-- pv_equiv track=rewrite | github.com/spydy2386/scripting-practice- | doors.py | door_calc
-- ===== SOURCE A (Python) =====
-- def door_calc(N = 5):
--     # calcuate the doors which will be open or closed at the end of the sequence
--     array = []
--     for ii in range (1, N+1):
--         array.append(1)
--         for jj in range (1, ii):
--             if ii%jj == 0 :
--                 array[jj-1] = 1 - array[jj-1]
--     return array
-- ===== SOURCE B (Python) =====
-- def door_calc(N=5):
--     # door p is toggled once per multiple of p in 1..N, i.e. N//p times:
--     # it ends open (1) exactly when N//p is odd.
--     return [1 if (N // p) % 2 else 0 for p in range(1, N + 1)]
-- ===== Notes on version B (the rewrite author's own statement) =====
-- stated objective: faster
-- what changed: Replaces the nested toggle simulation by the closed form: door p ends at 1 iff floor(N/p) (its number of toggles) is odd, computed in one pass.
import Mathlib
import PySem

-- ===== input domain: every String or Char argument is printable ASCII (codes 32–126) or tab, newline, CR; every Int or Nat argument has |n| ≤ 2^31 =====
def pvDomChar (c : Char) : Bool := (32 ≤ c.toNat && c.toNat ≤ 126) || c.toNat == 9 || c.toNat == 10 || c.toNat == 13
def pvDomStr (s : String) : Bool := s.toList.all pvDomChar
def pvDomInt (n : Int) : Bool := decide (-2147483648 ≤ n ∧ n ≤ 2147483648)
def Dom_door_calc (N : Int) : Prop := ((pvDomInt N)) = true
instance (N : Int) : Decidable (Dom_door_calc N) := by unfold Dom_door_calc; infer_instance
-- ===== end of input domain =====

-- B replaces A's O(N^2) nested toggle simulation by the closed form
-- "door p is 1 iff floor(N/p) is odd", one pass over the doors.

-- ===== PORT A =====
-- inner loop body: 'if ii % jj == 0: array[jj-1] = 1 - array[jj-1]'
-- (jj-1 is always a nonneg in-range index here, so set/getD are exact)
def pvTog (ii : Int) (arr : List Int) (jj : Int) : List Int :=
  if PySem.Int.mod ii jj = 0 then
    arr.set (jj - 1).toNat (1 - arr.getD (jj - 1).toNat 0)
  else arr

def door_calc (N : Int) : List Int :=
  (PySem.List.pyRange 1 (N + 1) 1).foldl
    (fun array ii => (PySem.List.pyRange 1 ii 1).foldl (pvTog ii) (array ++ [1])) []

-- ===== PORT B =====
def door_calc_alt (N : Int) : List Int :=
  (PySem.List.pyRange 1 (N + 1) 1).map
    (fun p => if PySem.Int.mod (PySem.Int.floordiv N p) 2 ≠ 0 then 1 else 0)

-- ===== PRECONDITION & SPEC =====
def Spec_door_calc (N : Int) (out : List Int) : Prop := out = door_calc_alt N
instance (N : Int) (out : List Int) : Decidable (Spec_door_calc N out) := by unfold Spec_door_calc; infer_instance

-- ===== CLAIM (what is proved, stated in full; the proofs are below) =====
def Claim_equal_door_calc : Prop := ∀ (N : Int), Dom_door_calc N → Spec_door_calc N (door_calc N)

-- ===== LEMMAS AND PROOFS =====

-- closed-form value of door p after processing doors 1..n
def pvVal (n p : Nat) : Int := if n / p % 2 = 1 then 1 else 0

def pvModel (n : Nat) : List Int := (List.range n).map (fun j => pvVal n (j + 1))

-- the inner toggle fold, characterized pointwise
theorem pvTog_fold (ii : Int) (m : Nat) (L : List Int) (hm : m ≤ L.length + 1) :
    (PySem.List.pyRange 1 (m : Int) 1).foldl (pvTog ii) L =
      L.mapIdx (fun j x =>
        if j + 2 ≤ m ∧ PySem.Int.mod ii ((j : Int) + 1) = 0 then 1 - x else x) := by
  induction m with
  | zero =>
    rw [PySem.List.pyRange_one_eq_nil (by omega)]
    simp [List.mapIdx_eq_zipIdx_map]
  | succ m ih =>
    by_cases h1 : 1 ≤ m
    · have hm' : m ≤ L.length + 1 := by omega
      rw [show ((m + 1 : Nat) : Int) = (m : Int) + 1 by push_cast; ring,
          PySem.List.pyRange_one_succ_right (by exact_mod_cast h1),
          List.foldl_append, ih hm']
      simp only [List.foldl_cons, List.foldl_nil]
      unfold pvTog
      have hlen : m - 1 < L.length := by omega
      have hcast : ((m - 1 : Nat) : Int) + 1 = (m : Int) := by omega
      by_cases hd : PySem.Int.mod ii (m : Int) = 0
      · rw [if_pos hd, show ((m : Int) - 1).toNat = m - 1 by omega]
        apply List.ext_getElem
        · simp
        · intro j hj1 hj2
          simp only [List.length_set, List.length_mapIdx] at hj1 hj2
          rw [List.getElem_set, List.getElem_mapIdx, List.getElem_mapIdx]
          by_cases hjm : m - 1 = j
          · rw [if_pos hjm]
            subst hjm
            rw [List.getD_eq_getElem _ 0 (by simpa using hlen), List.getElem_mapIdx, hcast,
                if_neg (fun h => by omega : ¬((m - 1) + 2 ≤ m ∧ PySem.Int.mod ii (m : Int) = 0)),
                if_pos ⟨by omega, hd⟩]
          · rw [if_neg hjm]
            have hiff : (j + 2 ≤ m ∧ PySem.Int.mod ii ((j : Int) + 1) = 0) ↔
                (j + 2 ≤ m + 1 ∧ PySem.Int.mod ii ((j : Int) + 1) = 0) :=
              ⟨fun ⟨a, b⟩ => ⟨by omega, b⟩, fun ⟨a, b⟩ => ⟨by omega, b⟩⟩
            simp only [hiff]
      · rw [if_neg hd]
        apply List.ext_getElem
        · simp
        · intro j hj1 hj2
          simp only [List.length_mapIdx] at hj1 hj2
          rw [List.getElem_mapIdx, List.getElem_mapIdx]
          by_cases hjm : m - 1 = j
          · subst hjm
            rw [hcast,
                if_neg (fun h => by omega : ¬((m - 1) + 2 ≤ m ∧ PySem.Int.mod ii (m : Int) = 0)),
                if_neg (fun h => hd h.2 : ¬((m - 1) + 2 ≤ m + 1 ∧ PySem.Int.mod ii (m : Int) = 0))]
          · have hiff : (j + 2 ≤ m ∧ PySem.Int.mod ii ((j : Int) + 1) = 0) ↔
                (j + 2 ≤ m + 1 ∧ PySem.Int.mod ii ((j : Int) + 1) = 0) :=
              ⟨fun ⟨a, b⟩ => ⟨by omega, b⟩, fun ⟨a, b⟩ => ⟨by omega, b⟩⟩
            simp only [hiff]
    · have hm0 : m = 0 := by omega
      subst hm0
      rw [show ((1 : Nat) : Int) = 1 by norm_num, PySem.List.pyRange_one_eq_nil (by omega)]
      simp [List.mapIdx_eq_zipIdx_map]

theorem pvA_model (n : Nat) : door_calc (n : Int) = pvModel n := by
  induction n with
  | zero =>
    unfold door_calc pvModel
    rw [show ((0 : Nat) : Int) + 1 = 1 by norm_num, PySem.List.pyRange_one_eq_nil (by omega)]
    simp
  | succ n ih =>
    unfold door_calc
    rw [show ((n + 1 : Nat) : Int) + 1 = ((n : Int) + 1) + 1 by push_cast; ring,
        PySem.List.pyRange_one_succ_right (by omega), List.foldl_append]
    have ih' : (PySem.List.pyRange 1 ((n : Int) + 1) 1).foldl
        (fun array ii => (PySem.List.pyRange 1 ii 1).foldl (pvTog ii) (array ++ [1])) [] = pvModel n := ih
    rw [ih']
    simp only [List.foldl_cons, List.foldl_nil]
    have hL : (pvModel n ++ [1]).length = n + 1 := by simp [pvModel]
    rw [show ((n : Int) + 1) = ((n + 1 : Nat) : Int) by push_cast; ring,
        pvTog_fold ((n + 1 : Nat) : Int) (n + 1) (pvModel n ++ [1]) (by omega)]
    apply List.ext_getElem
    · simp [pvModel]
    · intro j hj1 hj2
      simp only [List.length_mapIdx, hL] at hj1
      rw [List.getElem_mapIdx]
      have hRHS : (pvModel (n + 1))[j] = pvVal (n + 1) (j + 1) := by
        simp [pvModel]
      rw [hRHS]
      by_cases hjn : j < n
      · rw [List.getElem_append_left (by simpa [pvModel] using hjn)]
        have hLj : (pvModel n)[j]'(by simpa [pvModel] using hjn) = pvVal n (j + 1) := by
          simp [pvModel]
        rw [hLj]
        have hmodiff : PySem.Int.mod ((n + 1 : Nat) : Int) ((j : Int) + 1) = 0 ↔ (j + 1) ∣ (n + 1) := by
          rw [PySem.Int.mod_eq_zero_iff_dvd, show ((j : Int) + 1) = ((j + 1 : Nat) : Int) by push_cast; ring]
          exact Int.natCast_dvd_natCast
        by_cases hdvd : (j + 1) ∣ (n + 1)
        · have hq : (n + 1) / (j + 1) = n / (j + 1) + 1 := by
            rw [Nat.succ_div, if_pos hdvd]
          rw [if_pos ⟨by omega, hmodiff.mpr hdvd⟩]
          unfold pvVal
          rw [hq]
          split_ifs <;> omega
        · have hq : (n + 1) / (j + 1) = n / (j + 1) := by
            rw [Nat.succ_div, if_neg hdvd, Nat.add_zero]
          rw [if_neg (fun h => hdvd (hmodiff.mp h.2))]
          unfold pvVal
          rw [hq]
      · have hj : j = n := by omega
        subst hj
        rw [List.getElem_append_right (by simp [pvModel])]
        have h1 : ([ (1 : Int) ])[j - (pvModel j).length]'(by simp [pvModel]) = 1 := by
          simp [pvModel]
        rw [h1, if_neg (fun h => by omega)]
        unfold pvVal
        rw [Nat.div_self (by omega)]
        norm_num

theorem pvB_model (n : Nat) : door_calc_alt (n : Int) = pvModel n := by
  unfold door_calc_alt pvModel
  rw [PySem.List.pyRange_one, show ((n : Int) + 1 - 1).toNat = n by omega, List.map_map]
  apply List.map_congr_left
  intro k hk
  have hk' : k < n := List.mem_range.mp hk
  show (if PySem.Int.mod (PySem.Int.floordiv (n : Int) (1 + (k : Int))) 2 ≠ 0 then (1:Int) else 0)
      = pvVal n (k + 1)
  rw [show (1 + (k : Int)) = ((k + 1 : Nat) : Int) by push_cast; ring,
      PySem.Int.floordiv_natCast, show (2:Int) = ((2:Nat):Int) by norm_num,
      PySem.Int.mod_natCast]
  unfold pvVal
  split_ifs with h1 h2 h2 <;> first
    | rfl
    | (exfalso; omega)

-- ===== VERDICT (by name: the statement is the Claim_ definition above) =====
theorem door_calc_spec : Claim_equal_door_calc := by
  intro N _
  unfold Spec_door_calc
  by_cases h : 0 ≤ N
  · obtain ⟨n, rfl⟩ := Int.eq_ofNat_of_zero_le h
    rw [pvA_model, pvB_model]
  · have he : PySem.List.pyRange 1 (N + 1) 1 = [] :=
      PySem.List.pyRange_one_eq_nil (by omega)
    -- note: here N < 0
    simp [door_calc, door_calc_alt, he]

*-*-*

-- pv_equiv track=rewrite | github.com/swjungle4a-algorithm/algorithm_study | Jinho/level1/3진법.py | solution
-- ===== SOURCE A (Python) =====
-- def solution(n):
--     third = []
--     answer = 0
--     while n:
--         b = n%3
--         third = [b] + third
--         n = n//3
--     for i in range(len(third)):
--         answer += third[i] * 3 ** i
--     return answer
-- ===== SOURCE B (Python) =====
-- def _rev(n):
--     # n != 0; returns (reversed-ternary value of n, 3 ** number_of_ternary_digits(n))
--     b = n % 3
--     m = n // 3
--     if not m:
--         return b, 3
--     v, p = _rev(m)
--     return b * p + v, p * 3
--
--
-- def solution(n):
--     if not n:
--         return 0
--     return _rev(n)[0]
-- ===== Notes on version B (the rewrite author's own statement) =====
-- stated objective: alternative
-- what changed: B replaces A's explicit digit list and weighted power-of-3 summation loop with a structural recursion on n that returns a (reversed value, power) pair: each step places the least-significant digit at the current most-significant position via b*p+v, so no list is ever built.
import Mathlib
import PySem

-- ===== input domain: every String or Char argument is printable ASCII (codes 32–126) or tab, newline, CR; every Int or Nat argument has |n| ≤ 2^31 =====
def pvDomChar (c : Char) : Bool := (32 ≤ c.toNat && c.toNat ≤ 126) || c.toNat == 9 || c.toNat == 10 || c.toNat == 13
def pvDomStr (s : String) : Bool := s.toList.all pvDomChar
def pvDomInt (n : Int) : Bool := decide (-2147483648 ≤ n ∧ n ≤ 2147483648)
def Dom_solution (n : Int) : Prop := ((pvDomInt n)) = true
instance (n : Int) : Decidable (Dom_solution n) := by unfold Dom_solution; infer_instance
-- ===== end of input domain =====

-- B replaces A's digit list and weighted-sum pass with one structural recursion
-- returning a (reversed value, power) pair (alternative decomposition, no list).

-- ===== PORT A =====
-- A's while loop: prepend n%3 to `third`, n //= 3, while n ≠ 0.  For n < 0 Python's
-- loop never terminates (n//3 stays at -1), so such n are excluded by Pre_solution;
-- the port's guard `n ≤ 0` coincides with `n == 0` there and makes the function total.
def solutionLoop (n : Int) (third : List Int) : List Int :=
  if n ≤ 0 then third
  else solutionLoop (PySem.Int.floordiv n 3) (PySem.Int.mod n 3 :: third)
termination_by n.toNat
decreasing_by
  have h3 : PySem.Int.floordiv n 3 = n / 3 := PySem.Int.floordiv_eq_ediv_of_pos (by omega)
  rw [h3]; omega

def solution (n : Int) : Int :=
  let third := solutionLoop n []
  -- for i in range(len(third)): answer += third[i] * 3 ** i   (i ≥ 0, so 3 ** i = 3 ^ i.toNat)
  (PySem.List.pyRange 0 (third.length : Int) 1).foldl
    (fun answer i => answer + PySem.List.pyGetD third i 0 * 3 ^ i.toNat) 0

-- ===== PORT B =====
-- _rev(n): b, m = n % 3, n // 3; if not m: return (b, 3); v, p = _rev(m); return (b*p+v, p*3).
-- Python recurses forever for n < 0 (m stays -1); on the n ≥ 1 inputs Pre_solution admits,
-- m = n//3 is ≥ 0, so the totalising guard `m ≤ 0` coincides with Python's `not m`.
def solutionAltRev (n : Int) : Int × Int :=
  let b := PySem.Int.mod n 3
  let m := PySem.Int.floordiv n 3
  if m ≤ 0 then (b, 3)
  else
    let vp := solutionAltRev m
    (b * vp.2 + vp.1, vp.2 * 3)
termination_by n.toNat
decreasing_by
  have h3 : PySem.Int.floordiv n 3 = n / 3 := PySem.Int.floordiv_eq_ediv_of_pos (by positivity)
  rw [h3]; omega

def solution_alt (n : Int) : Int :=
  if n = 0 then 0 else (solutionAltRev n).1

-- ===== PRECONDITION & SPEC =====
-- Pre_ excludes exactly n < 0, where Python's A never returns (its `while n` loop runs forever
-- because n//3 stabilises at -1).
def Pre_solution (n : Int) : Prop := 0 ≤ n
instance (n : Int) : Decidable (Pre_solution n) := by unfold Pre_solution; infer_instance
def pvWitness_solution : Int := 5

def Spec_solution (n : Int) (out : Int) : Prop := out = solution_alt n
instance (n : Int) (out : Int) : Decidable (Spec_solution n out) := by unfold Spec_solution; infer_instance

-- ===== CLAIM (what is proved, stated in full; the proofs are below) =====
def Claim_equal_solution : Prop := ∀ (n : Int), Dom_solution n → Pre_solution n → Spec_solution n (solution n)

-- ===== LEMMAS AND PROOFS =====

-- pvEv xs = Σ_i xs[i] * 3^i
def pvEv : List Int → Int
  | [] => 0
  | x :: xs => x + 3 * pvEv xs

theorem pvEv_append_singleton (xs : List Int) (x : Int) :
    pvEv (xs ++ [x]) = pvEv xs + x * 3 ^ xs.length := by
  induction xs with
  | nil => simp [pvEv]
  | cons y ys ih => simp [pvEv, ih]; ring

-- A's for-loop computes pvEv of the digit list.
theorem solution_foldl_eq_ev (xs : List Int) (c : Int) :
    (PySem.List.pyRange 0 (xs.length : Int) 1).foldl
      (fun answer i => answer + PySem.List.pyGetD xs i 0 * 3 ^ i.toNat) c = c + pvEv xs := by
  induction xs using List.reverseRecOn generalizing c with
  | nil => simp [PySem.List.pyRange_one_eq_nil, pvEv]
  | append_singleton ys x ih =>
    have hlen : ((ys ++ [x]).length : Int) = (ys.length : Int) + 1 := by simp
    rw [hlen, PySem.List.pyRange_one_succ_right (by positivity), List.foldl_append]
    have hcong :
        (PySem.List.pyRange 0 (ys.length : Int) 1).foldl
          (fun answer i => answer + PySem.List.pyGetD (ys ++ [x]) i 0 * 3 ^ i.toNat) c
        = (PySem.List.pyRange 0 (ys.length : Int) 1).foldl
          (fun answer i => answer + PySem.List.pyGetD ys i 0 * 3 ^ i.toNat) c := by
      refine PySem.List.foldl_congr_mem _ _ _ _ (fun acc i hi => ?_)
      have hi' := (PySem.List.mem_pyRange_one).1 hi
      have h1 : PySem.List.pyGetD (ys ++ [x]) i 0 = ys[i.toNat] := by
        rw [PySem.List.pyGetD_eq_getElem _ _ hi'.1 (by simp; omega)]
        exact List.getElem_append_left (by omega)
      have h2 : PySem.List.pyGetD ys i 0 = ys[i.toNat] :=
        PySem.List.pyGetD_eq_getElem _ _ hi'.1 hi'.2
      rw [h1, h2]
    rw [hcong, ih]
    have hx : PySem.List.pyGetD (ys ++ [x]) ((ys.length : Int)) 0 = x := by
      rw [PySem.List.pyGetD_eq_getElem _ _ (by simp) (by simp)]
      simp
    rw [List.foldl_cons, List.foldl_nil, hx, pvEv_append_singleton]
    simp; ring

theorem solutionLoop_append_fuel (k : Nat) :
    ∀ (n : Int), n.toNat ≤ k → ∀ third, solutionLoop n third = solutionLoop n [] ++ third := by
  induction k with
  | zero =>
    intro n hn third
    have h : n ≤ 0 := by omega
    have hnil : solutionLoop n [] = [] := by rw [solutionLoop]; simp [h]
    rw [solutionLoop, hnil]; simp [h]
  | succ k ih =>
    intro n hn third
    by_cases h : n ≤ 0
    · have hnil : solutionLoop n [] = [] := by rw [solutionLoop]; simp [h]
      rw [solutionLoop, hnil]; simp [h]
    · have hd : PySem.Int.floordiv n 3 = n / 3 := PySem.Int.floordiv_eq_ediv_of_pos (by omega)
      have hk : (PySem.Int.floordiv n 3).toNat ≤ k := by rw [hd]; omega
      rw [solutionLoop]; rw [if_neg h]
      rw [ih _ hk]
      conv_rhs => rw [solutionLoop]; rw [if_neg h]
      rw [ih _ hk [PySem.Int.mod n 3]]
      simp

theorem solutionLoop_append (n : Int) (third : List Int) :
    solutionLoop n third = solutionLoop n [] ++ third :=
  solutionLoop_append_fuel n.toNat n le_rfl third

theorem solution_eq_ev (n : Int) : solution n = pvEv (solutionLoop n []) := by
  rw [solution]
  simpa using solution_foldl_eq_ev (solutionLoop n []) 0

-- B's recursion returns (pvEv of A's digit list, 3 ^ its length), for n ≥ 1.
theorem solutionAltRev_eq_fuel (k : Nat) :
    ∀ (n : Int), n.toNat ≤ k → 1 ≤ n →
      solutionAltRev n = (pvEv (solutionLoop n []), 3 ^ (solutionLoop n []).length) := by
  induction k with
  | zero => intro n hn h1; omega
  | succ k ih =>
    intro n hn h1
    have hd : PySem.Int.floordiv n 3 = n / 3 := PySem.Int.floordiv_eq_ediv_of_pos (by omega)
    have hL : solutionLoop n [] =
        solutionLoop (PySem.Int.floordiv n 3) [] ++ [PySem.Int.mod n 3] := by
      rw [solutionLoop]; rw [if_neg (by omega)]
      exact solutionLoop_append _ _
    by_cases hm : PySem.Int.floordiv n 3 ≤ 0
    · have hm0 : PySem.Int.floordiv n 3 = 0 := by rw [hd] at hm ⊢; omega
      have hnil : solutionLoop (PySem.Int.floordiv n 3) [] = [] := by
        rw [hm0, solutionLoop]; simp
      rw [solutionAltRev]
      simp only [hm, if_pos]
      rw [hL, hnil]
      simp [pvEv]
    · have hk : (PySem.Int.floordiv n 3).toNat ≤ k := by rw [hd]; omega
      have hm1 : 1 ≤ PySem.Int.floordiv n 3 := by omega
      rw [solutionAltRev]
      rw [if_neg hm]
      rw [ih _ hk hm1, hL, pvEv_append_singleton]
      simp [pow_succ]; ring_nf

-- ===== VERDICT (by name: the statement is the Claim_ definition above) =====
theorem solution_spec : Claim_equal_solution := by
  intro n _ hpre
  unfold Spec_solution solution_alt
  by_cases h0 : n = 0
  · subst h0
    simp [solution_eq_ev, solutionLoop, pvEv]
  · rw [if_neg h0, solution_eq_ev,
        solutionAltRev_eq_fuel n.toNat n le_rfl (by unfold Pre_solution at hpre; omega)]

*-*-*

__PROMPT__:
In the listing above, locate the line containing "def Dom_door_calc (N" and the line containing "(PySem.List.pyRange 1 (N + 1) 1).foldl". Transcribe those two lines and everything between them, exactly as written.

__EXPECTED OUTPUT__:
def Dom_door_calc (N : Int) : Prop := ((pvDomInt N)) = true
instance (N : Int) : Decidable (Dom_door_calc N) := by unfold Dom_door_calc; infer_instance
-- ===== end of input domain =====

-- B replaces A's O(N^2) nested toggle simulation by the closed form
-- "door p is 1 iff floor(N/p) is odd", one pass over the doors.

-- ===== PORT A =====
-- inner loop body: 'if ii % jj == 0: array[jj-1] = 1 - array[jj-1]'
-- (jj-1 is always a nonneg in-range index here, so set/getD are exact)
def pvTog (ii : Int) (arr : List Int) (jj : Int) : List Int :=
  if PySem.Int.mod ii jj = 0 then
    arr.set (jj - 1).toNat (1 - arr.getD (jj - 1).toNat 0)
  else arr

def door_calc (N : Int) : List Int :=
  (PySem.List.pyRange 1 (N + 1) 1).foldl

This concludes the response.